The writing in JOY was very good, but I hadn’t expected anything else. I loved JOD and If I Stay (still need to read Where She Went though, oops). It was so well written, that it took me less than twelve hours to finish the book, something I haven’t had in a while, I think.
I have to say, there weren’t really things I disliked about this book, apart from the fact that sometimes Allyson and Willem were so close to seeing each other again, and then they didn’t. It actually made me a bit sad, haha. Also, the ending was quite disappointing, in my opinion (and I think almost everyone who’s read the book agrees with me). Because (spoiler? I think), it ends just the same as Just One Day, with them finding each other again in Amsterdam and that’s it. End of story. But, in answer to that, Gayle Forman has written ‘Just One Night‘ a 40 page novella about what happens after this book, and I am reading it right now!
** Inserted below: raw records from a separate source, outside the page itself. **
-- pv_equiv track=rewrite | github.com/nathan29849/TIL | 03_Python/Study/03_Python/Study/그리디/백준_슬라임합치기.py | slime
-- ===== SOURCE A (Python) =====
-- from collections import deque
--
-- def slime(n, slimes):
--     slimes.sort(reverse=True)   # 큰 순서대로 정렬하기
--
--     deq = deque()
--     for i in range(n):
--         deq.append(slimes[i])
--
--     result = 0  # 얻는 점수
--
--     while (len(deq) > 1):
--         x = deq.popleft()
--         y = deq.popleft()
--         result += x*y   # 곱한 만큼 점수로 추가
--         deq.appendleft(x+y) # 합친 슬라임은 다시 deq에 집어넣기
--
--     return result   # 점수 반환
-- ===== SOURCE B (Python) =====
-- def slime(n, slimes):
--     slimes.sort(reverse=True)   # keep the in-place sort A performs
--     s = 0
--     sq = 0
--     for i in range(n):
--         v = slimes[i]
--         s += v
--         sq += v * v
--     return (s * s - sq) // 2
-- ===== Notes on version B (the rewrite author's own statement) =====
-- stated objective: faster
-- what changed: Replaces the deque pair-merging loop by a single accumulation of sum and sum of squares over the first n elements, returning the closed form (s*s - sq)//2 for the sum of all pairwise products.
import Mathlib
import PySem

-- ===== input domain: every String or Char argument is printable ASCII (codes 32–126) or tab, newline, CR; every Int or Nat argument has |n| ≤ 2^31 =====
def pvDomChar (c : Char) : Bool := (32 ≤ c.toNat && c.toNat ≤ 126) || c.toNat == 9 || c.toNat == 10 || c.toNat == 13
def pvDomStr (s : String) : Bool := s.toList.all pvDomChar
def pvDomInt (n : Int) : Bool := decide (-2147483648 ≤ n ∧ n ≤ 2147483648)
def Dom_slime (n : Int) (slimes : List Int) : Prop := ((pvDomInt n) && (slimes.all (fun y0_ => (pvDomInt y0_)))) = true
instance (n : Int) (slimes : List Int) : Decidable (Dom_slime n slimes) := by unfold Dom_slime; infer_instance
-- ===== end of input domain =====

-- B replaces A's deque pair-merging loop by one accumulation of sum and sum of squares
-- over the first n sorted elements, returning the closed form (s*s - sq)//2; the in-place
-- sort of the argument is kept (equivalence proved is about the return value).


-- ===== PORT A =====
-- while len(deq) > 1: x = popleft; y = popleft; result += x*y; appendleft(x+y)
def mergeLoop : List Int → Int → Int
  | x :: y :: rest, result => mergeLoop ((x + y) :: rest) (result + x * y)
  | _, result => result
  termination_by deq _ => deq.length
  decreasing_by simp

def slime (n : Int) (slimes : List Int) : Int :=
  let srt := PySem.List.sorted slimes (fun x => x) true
  -- for i in range(n): deq.append(slimes[i])  (none = IndexError, outside Pre_)
  let deq? := (PySem.List.pyRange 0 n 1).foldl
      (fun acc i =>
        match acc, PySem.List.pyGet? srt i with
        | some d, some v => some (d ++ [v])
        | _, _ => none) (some ([] : List Int))
  match deq? with
  | some deq => mergeLoop deq 0
  | none => 0

-- ===== PORT B =====
def slime_alt (n : Int) (slimes : List Int) : Int :=
  let srt := PySem.List.sorted slimes (fun x => x) true
  -- for i in range(n): v = slimes[i]; s += v; sq += v*v
  let acc? := (PySem.List.pyRange 0 n 1).foldl
      (fun acc i =>
        match acc with
        | some (s, sq) => (PySem.List.pyGet? srt i).map (fun v => (s + v, sq + v * v))
        | none => none) (some ((0 : Int), (0 : Int)))
  match acc? with
  | some (s, sq) => PySem.Int.floordiv (s * s - sq) 2
  | none => 0

-- ===== PRECONDITION & SPEC =====
-- Pre_ excludes n > len(slimes), on which the Python A raises IndexError (so does B).
def Pre_slime (n : Int) (slimes : List Int) : Prop := n ≤ (slimes.length : Int)
instance (n : Int) (slimes : List Int) : Decidable (Pre_slime n slimes) := by unfold Pre_slime; infer_instance
def pvWitness_slime : Int × List Int := (3, [1, 2, 3])

def Spec_slime (n : Int) (slimes : List Int) (out : Int) : Prop := out = slime_alt n slimes
instance (n : Int) (slimes : List Int) (out : Int) : Decidable (Spec_slime n slimes out) := by unfold Spec_slime; infer_instance

-- ===== CLAIM (what is proved, stated in full; the proofs are below) =====
def Claim_equal_slime : Prop := ∀ (n : Int) (slimes : List Int), Dom_slime n slimes → Pre_slime n slimes → Spec_slime n slimes (slime n slimes)

-- ===== LEMMAS AND PROOFS =====

theorem foldA_none (srt : List Int) (r : List Int) :
    r.foldl (fun acc i =>
        match acc, PySem.List.pyGet? srt i with
        | some d, some v => some (d ++ [v])
        | _, _ => none) (none : Option (List Int)) = none := by
  induction r with
  | nil => rfl
  | cons i r ih => simpa using ih

theorem foldB_none (srt : List Int) (r : List Int) :
    r.foldl (fun acc i =>
        match acc with
        | some (s, sq) => (PySem.List.pyGet? srt i).map (fun v => (s + v, sq + v * v))
        | none => none) (none : Option (Int × Int)) = none := by
  induction r with
  | nil => rfl
  | cons i r ih => simpa using ih

theorem foldA_eq (srt : List Int) (r : List Int) : ∀ d : List Int,
    r.foldl (fun acc i =>
        match acc, PySem.List.pyGet? srt i with
        | some d, some v => some (d ++ [v])
        | _, _ => none) (some d)
      = (r.mapM (PySem.List.pyGet? srt)).map (d ++ ·) := by
  induction r with
  | nil => intro d; simp
  | cons i r ih =>
    intro d
    simp only [List.foldl_cons, List.mapM_cons]
    cases h : PySem.List.pyGet? srt i with
    | none => simp [foldA_none]
    | some v =>
      rw [ih (d ++ [v])]
      cases hr : r.mapM (PySem.List.pyGet? srt) <;> simp

theorem foldB_eq (srt : List Int) (r : List Int) : ∀ s sq : Int,
    r.foldl (fun acc i =>
        match acc with
        | some (s, sq) => (PySem.List.pyGet? srt i).map (fun v => (s + v, sq + v * v))
        | none => none) (some (s, sq))
      = (r.mapM (PySem.List.pyGet? srt)).map
          (fun vs => (s + vs.sum, sq + (vs.map (fun v => v * v)).sum)) := by
  induction r with
  | nil => intro s sq; simp
  | cons i r ih =>
    intro s sq
    simp only [List.foldl_cons, List.mapM_cons]
    cases h : PySem.List.pyGet? srt i with
    | none => simp [foldB_none]
    | some v =>
      simp only [Option.map_some]
      rw [ih (s + v) (sq + v * v)]
      cases hr : r.mapM (PySem.List.pyGet? srt) with
      | none => simp
      | some vs => simp; constructor <;> ring

theorem mergeLoop_closed_aux (N : Nat) : ∀ (vs : List Int), vs.length ≤ N → ∀ (acc : Int),
    2 * mergeLoop vs acc = 2 * acc + vs.sum * vs.sum - (vs.map (fun v => v * v)).sum := by
  induction N with
  | zero =>
    intro vs h acc
    match vs with
    | [] => simp [mergeLoop]
  | succ N ih =>
    intro vs h acc
    match vs with
    | [] => simp [mergeLoop]
    | [x] => simp [mergeLoop]
    | x :: y :: rest =>
      rw [mergeLoop, ih ((x + y) :: rest) (by simp at h ⊢; omega)]
      simp [List.sum_cons]
      ring

theorem mergeLoop_closed (vs : List Int) (acc : Int) :
    2 * mergeLoop vs acc = 2 * acc + vs.sum * vs.sum - (vs.map (fun v => v * v)).sum :=
  mergeLoop_closed_aux vs.length vs le_rfl acc

theorem merge_eq_closed (vs : List Int) :
    mergeLoop vs 0 = PySem.Int.floordiv (vs.sum * vs.sum - (vs.map (fun v => v * v)).sum) 2 := by
  have h := mergeLoop_closed vs 0
  rw [eq_comm, PySem.Int.floordiv_eq_iff_of_pos (by norm_num)]
  omega

-- ===== VERDICT (by name: the statement is the Claim_ definition above) =====
theorem slime_spec : Claim_equal_slime := by
  intro n slimes _ _
  unfold Spec_slime
  simp only [slime, slime_alt]
  rw [foldA_eq, foldB_eq]
  cases hr : (PySem.List.pyRange 0 n 1).mapM (PySem.List.pyGet? (PySem.List.sorted slimes (fun x => x) true)) with
  | none => simp
  | some vs => simp [merge_eq_closed]
-- the stack machine simulates A's recursion step for step
theorem pvSim (RD : PySem.Dict Int (List Int)) (quiet : List Int) (K : Nat)
    (hK : ∀ k ns, PySem.Dict.get? RD k = some ns → ns.length ≤ K) :
    ∀ (f : Nat) (node : Int) (memo' : PySem.Dict Int (Int × Int)) (p : Int × Int)
      (m'' : PySem.Dict Int (Int × Int)),
      dfsA RD quiet f node memo' = some (p, m'') →
      ∀ (rest : List (Int × Nat × Option (Int × Int))) (r : Option (Int × Int)),
        ∃ g, g ≤ (2 * K + 2) ^ f ∧
          runB RD quiet g ((node, 0, none) :: rest, memo', r) = (rest, m'', some p) := by
  intro f
  induction f with
  | zero => intro node memo' p m'' h; simp [dfsA] at h
  | succ f ih =>
    intro node memo' p m'' h rest r
    have hP : 1 ≤ (2 * K + 2) ^ f := Nat.one_le_pow _ _ (by omega)
    cases hm : PySem.Dict.get? memo' node with
    | some v =>
      have he : dfsA RD quiet (f + 1) node memo' = some (v, memo') := by simp [dfsA, hm]
      rw [he] at h
      obtain ⟨hp, hmm⟩ : v = p ∧ memo' = m'' := by
        injection h with h'; injection h' with h1 h2; exact ⟨h1, h2⟩
      refine ⟨1, ?_, ?_⟩
      · calc (1 : Nat) ≤ (2 * K + 2) ^ f := hP
          _ ≤ (2 * K + 2) ^ (f + 1) := Nat.pow_le_pow_right (by omega) (by omega)
      · subst hmm; subst hp
        rw [runB_cons_succ]
        simp [runB, stepB, hm]
    | none =>
      cases hq : PySem.List.pyGet? quiet node with
      | none => simp [dfsA, hm, hq] at h
      | some q =>
      cases hg : PySem.Dict.get? RD node with
      | none => simp [dfsA, hm, hq, hg] at h
      | some allKids =>
      cases hk : dfsAKids (dfsA RD quiet f) allKids (q, node) memo' with
      | none => simp [dfsA, hm, hq, hg, hk] at h
      | some bm =>
        obtain ⟨b2, m2⟩ := bm
        obtain ⟨hp, hmm⟩ : b2 = p ∧ m2.insert node b2 = m'' := by
          have he : dfsA RD quiet (f + 1) node memo' = some (b2, m2.insert node b2) := by
            simp [dfsA, hm, hq, hg, hk]
          rw [he] at h
          injection h with h'; injection h' with h1 h2; exact ⟨h1, h2⟩
        have SIMK : ∀ (ks : List Int) (i : Nat) (best : Int × Int)
            (memo₁ : PySem.Dict Int (Int × Int)) (r' : Option (Int × Int))
            (b3 : Int × Int) (m3 : PySem.Dict Int (Int × Int)),
            allKids.drop i = ks →
            dfsAKids (dfsA RD quiet f) ks best memo₁ = some (b3, m3) →
            ∃ g, g ≤ ks.length * ((2 * K + 2) ^ f + 1) ∧
              runB RD quiet g (stepCont RD node i best rest memo₁ r') =
                (rest, m3.insert node b3, some b3) := by
          intro ks
          induction ks with
          | nil =>
            intro i best memo₁ r' b3 m3 hdrop hkk
            have hlen : allKids.length ≤ i := by
              rcases Nat.lt_or_ge i allKids.length with h' | h'
              · rw [List.drop_eq_getElem_cons h'] at hdrop; cases hdrop
              · exact h'
            obtain ⟨hb3, hm3⟩ : best = b3 ∧ memo₁ = m3 := by
              injection hkk with h'; injection h' with h1 h2; exact ⟨h1, h2⟩
            refine ⟨0, Nat.zero_le _, ?_⟩
            have hnotlt : ¬ i < ((PySem.Dict.get? RD node).getD []).length := by
              rw [hg]; simp; omega
            subst hb3; subst hm3
            have hsc : stepCont RD node i best rest memo₁ r' =
                (rest, memo₁.insert node best, some best) := by
              simp only [stepCont]
              rw [dif_neg hnotlt]
            rw [hsc]
            rfl
          | cons n ks' ihk =>
            intro i best memo₁ r' b3 m3 hdrop hkk
            have hi : i < allKids.length := by
              rcases Nat.lt_or_ge i allKids.length with h' | h'
              · exact h'
              · rw [List.drop_eq_nil_of_le h'] at hdrop; cases hdrop
            have hdc := List.drop_eq_getElem_cons hi
            rw [hdrop] at hdc
            obtain ⟨hn_eq, hks'⟩ : n = allKids[i] ∧ ks' = allKids.drop (i + 1) := by
              injection hdc with h1 h2; exact ⟨h1, h2⟩
            cases hc : dfsA RD quiet f n memo₁ with
            | none =>
              rw [show dfsAKids (dfsA RD quiet f) (n :: ks') best memo₁ = none from by
                simp [dfsAKids, hc]] at hkk
              cases hkk
            | some cm =>
              obtain ⟨c, m1⟩ := cm
              have hkk' : dfsAKids (dfsA RD quiet f) ks' (if c.1 < best.1 then c else best) m1 =
                  some (b3, m3) := by
                rw [show dfsAKids (dfsA RD quiet f) (n :: ks') best memo₁ =
                  dfsAKids (dfsA RD quiet f) ks' (if c.1 < best.1 then c else best) m1 from by
                  simp [dfsAKids, hc]] at hkk
                exact hkk
              obtain ⟨g1, hg1, hrun1⟩ := ih n memo₁ c m1 hc ((node, i + 1, some best) :: rest) r'
              obtain ⟨g2, hg2, hrun2⟩ := ihk (i + 1) (if c.1 < best.1 then c else best) m1 (some c)
                b3 m3 hks'.symm hkk'
              refine ⟨g1 + (1 + g2), ?_, ?_⟩
              · have hmul : (n :: ks').length * ((2 * K + 2) ^ f + 1) =
                    ks'.length * ((2 * K + 2) ^ f + 1) + ((2 * K + 2) ^ f + 1) := by
                  simp [List.length_cons, Nat.succ_mul]
                omega
              · have hstep0 : stepCont RD node i best rest memo₁ r' =
                    ((n, 0, none) :: (node, i + 1, some best) :: rest, memo₁, r') := by
                  subst hn_eq
                  simp [stepCont, hg, hi]
                rw [hstep0, runB_add, hrun1, show (1 : Nat) + g2 = g2 + 1 from by omega,
                  runB_cons_succ]
                have hstep : stepB RD quiet ((node, i + 1, some best) :: rest, m1, some c) =
                    stepCont RD node (i + 1) (if c.1 < best.1 then c else best) rest m1 (some c) := by
                  simp [stepB]
                rw [hstep, hrun2]
        obtain ⟨g, hgb, hrun⟩ := SIMK allKids 0 (q, node) memo' r b2 m2 (by simp) hk
        refine ⟨1 + g, ?_, ?_⟩
        · have h1 : allKids.length ≤ K := hK node allKids hg
          have h2 : allKids.length * ((2 * K + 2) ^ f + 1) ≤ K * ((2 * K + 2) ^ f + 1) :=
            Nat.mul_le_mul_right _ h1
          have h3 : K * ((2 * K + 2) ^ f + 1) = K * (2 * K + 2) ^ f + K := by ring
          have h4 : (2 * K + 2) ^ (f + 1) = 2 * (K * (2 * K + 2) ^ f) + 2 * (2 * K + 2) ^ f := by
            rw [pow_succ]; ring
          have h5 : K ≤ K * (2 * K + 2) ^ f := Nat.le_mul_of_pos_right _ (by omega)
          omega
        · rw [show (1 : Nat) + g = g + 1 from by omega, runB_cons_succ]
          have hstep : stepB RD quiet ((node, 0, none) :: rest, memo', r) =
              stepCont RD node 0 (q, node) rest memo' r := by
            simp [stepB, hm, hq]
          rw [hstep, hrun, ← hmm, hp]

-- ===== VERDICT (by name: the statement is the Claim_ definition above) =====
theorem DFS_spec : Claim_equal_DFS := by
  unfold Claim_equal_DFS
  intro richer node quiet memo _ hpre
  unfold Spec_DFS
  unfold Pre_DFS pvPreB at hpre
  rw [Bool.or_eq_true] at hpre
  have HMAIN : ∃ p m'', dfsA (PySem.Dict.mk richer) quiet (richer.length + 2) node
      (PySem.Dict.mk memo) = some (p, m'') := by
    rcases hpre with h | h
    · obtain ⟨p, m'', he, _⟩ := pvMain (PySem.Dict.mk richer) quiet [] (fun _ => 0)
        (PySem.Dict.mk memo) (fun k hk => absurd hk (List.not_mem_nil))
        (richer.length + 2) node (PySem.Dict.mk memo) (fun _ _ hh => hh)
        (Or.inl ⟨h, by omega⟩)
      exact ⟨p, m'', he⟩
    · rw [List.all_eq_true] at h
      have HS : ∀ k, k ∈ pvReach richer memo node →
          PySem.Dict.get? (PySem.Dict.mk memo) k = none →
          (PySem.List.pyGet? quiet k).isSome = true ∧
          ∃ ns, PySem.Dict.get? (PySem.Dict.mk richer) k = some ns ∧
            1 ≤ pvRank richer memo k ∧
            ∀ n ∈ ns, (PySem.Dict.get? (PySem.Dict.mk memo) n).isSome = true ∨
              (n ∈ pvReach richer memo node ∧ pvRank richer memo n < pvRank richer memo k) := by
        intro k hk hnone
        have h1 := h k hk
        rw [Bool.or_eq_true] at h1
        rcases h1 with h1 | h1
        · unfold pvMemoHas at h1; rw [hnone] at h1; simp at h1
        · rw [Bool.and_eq_true, Bool.and_eq_true] at h1
          obtain ⟨⟨hin, hkey⟩, hall⟩ := h1
          refine ⟨pvPyGet?_isSome_of_inRange _ _ (of_decide_eq_true hin), ?_⟩
          obtain ⟨ns, hns⟩ : ∃ ns, PySem.Dict.get? (PySem.Dict.mk richer) k = some ns := by
            unfold pvHasKey at hkey
            cases hgg : PySem.Dict.get? (PySem.Dict.mk richer) k
            · rw [hgg] at hkey; simp at hkey
            · exact ⟨_, rfl⟩
          refine ⟨ns, hns, pvRank_pos _ _ _ hkey, ?_⟩
          intro n hn
          rw [List.all_eq_true] at hall
          have h2 := hall n (by unfold pvKids; rw [hns]; simpa using hn)
          rw [Bool.or_eq_true] at h2
          rcases h2 with h2 | h2
          · left; unfold pvMemoHas at h2; exact h2
          · right
            rw [Bool.and_eq_true] at h2
            obtain ⟨hc, hr⟩ := h2
            exact ⟨by simpa using hc, of_decide_eq_true hr⟩
      obtain ⟨p, m'', he, _⟩ := pvMain (PySem.Dict.mk richer) quiet (pvReach richer memo node)
        (pvRank richer memo) (PySem.Dict.mk memo) HS (richer.length + 2) node
        (PySem.Dict.mk memo) (fun _ _ hh => hh)
        (Or.inr ⟨pvMem_reach richer memo node, by have := pvRank_le richer memo node; omega⟩)
      exact ⟨p, m'', he⟩
  obtain ⟨p, m'', he⟩ := HMAIN
  obtain ⟨g, hg, hrun⟩ := pvSim (PySem.Dict.mk richer) quiet (pvMaxKids richer)
    (fun k ns hh => pvKids_le_max richer k ns hh) (richer.length + 2) node (PySem.Dict.mk memo)
    p m'' he [] none
  have hA : DFS richer node quiet memo = p := by unfold DFS; rw [he]
  have hB : DFS_alt richer node quiet memo = p := by
    unfold DFS_alt
    have hfull : runB (PySem.Dict.mk richer) quiet
        ((2 * pvMaxKids richer + 2) ^ (richer.length + 2))
        ([(node, 0, none)], PySem.Dict.mk memo, none) = ([], m'', some p) := by
      rw [show (2 * pvMaxKids richer + 2) ^ (richer.length + 2) =
        g + ((2 * pvMaxKids richer + 2) ^ (richer.length + 2) - g) from by omega]
      rw [runB_add, hrun, runB_nil]
    simp only [hfull]
    rfl
  rw [hA, hB]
I loved Just One Year, absolutely loved it. Together with the first book, I think this series made me want to read more (well written) romance books. Yes, you heard it right, I am starting to like romance more, all thanks to Willem and Allyson (even though their relationship was kind of insta-love, which is still something I despise). If you want to read a nice story about love, one that is not a trilogy, you should definitely read Just One Day and Just One Year!